Twilley: Building on that idea of different sorts of players and ways of playing, are there a variety of ways of “winning” at SimCity? Have you personally built cities that you would define as particularly successful within the game, and, if so, what made them “winners”?

Librande: For sure, there is no way to win at SimCity other then what you decide to put into the game. If you come in with a certain goal in mind—perhaps, say, that you want a high approval rating and everyone should be happy all the time— then you would play very differently than if you went in wanting to make a million dollars or have a city with a million people in it.

As far as my personal city planning goes, it has varied. I’ve played the game so much, because early on I just had to play every system at least once to understand it. I tried to build a power city, a casino city, a mining city—I tried to build one of everything.

Now that I’m done with that phase, and I’m just playing for fun at home, I’ve learned that I enjoy mid-density cities much more then high-density cities. To me, high-density cities are just a nightmare to run and operate. I don’t want to be the mayor of New York; I want to be the mayor of a small town. The job is a lot easier!

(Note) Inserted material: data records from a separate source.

-- pv_equiv track=rewrite | github.com/HarshitDawar55/Python_And_Automation | Next_Date.py | check_century
-- ===== SOURCE A (Python) =====
-- def check_century(n):
--     l = []
--     # l=[x for x in range(0,2)]
--     for i in range(0, 2):
--         r = n % 10
--         l.append(r)
--         n = n // 10
--     if l[0] == 0 and l[1] == 0:
--         return 1, n
--     else:
--         return -1, n
-- ===== SOURCE B (Python) =====
-- def check_century(n):
--     q = n // 100
--     return (1, q) if n % 100 == 0 else (-1, q)
-- ===== Notes on version B (the rewrite author's own statement) =====
-- stated objective: simpler
-- what changed: Replaces the two-iteration digit-extraction loop and list with one closed-form test (n % 100 == 0) and one division (n // 100).
import Mathlib
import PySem

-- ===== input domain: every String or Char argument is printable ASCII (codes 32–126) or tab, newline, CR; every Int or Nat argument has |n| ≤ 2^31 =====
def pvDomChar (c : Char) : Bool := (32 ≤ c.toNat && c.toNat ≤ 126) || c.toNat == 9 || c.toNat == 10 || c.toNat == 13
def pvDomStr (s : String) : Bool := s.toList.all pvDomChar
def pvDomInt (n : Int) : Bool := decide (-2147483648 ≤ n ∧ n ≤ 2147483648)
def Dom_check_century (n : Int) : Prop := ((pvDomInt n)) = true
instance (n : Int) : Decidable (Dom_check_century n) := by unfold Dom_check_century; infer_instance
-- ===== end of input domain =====

-- B replaces A's two-iteration digit loop with a closed-form n % 100 test and n // 100 (objective: simpler).


-- ===== PORT A =====
-- loop 'for i in range(0, 2)' over state (l, n); l[0] / l[1] via PySem.List.pyGet? (always in range here)
def check_century (n : Int) : Int × Int :=
  let st := (PySem.List.pyRange 0 2 1).foldl
    (fun (st : List Int × Int) _ =>
      let r := PySem.Int.mod st.2 10
      (st.1 ++ [r], PySem.Int.floordiv st.2 10)) ([], n)
  if PySem.List.pyGet? st.1 0 = some 0 ∧ PySem.List.pyGet? st.1 1 = some 0 then
    (1, st.2)
  else
    (-1, st.2)

-- ===== PORT B =====
def check_century_alt (n : Int) : Int × Int :=
  let q := PySem.Int.floordiv n 100
  if PySem.Int.mod n 100 = 0 then (1, q) else (-1, q)

-- ===== PRECONDITION & SPEC =====
def Spec_check_century (n : Int) (out : Int × Int) : Prop := out = check_century_alt n
instance (n : Int) (out : Int × Int) : Decidable (Spec_check_century n out) := by unfold Spec_check_century; infer_instance

-- ===== CLAIM (what is proved, stated in full; the proofs are below) =====
def Claim_equal_check_century : Prop := ∀ (n : Int), Dom_check_century n → Spec_check_century n (check_century n)

-- ===== LEMMAS AND PROOFS =====

-- ===== VERDICT (by name: the statement is the Claim_ definition above) =====
theorem check_century_spec : Claim_equal_check_century := by
  intro n _
  unfold Spec_check_century check_century check_century_alt
  simp only [show PySem.List.pyRange 0 2 1 = [0, 1] from by decide, List.foldl,
    PySem.List.pyGet?, PySem.List.pyIdx?,
    PySem.Int.mod_eq_emod_of_pos (by norm_num : (0:Int) < 10),
    PySem.Int.mod_eq_emod_of_pos (by norm_num : (0:Int) < 100),
    PySem.Int.floordiv_eq_ediv_of_pos (by norm_num : (0:Int) < 10),
    PySem.Int.floordiv_eq_ediv_of_pos (by norm_num : (0:Int) < 100)]
  norm_num
  split_ifs <;> simp_all [Prod.ext_iff] <;> omega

Basically, I build in such a way as to not make skyscrapers. At the most, I might have just one or two because they look cool—but that’s it.


Screenshot from SimCity 4.

Manaugh: I’m curious how you dealt with previous versions of SimCity, and whether there was any anxiety about following that legacy or changing things. What are the major innovations or changes in this version of the game, and what kinds of things did you think were too iconic to get rid of?

Librande: First of all, when we started the project, and there were just a few people on the team, we all agreed that we didn’t want this game to be called SimCity 5. We just wanted to call it SimCity, because if we had a 5 on the box, everybody would think it had to be SimCity 4 with more stuff thrown in. That had the potential to be quite alienating, because SimCity 4 was already too complicated for a lot of people. That was the feedback we had gotten.

Once we made that title decision, it was very liberating—we felt like, “OK, now we can reimagine what the brand might be and how cities are built, almost from scratch.”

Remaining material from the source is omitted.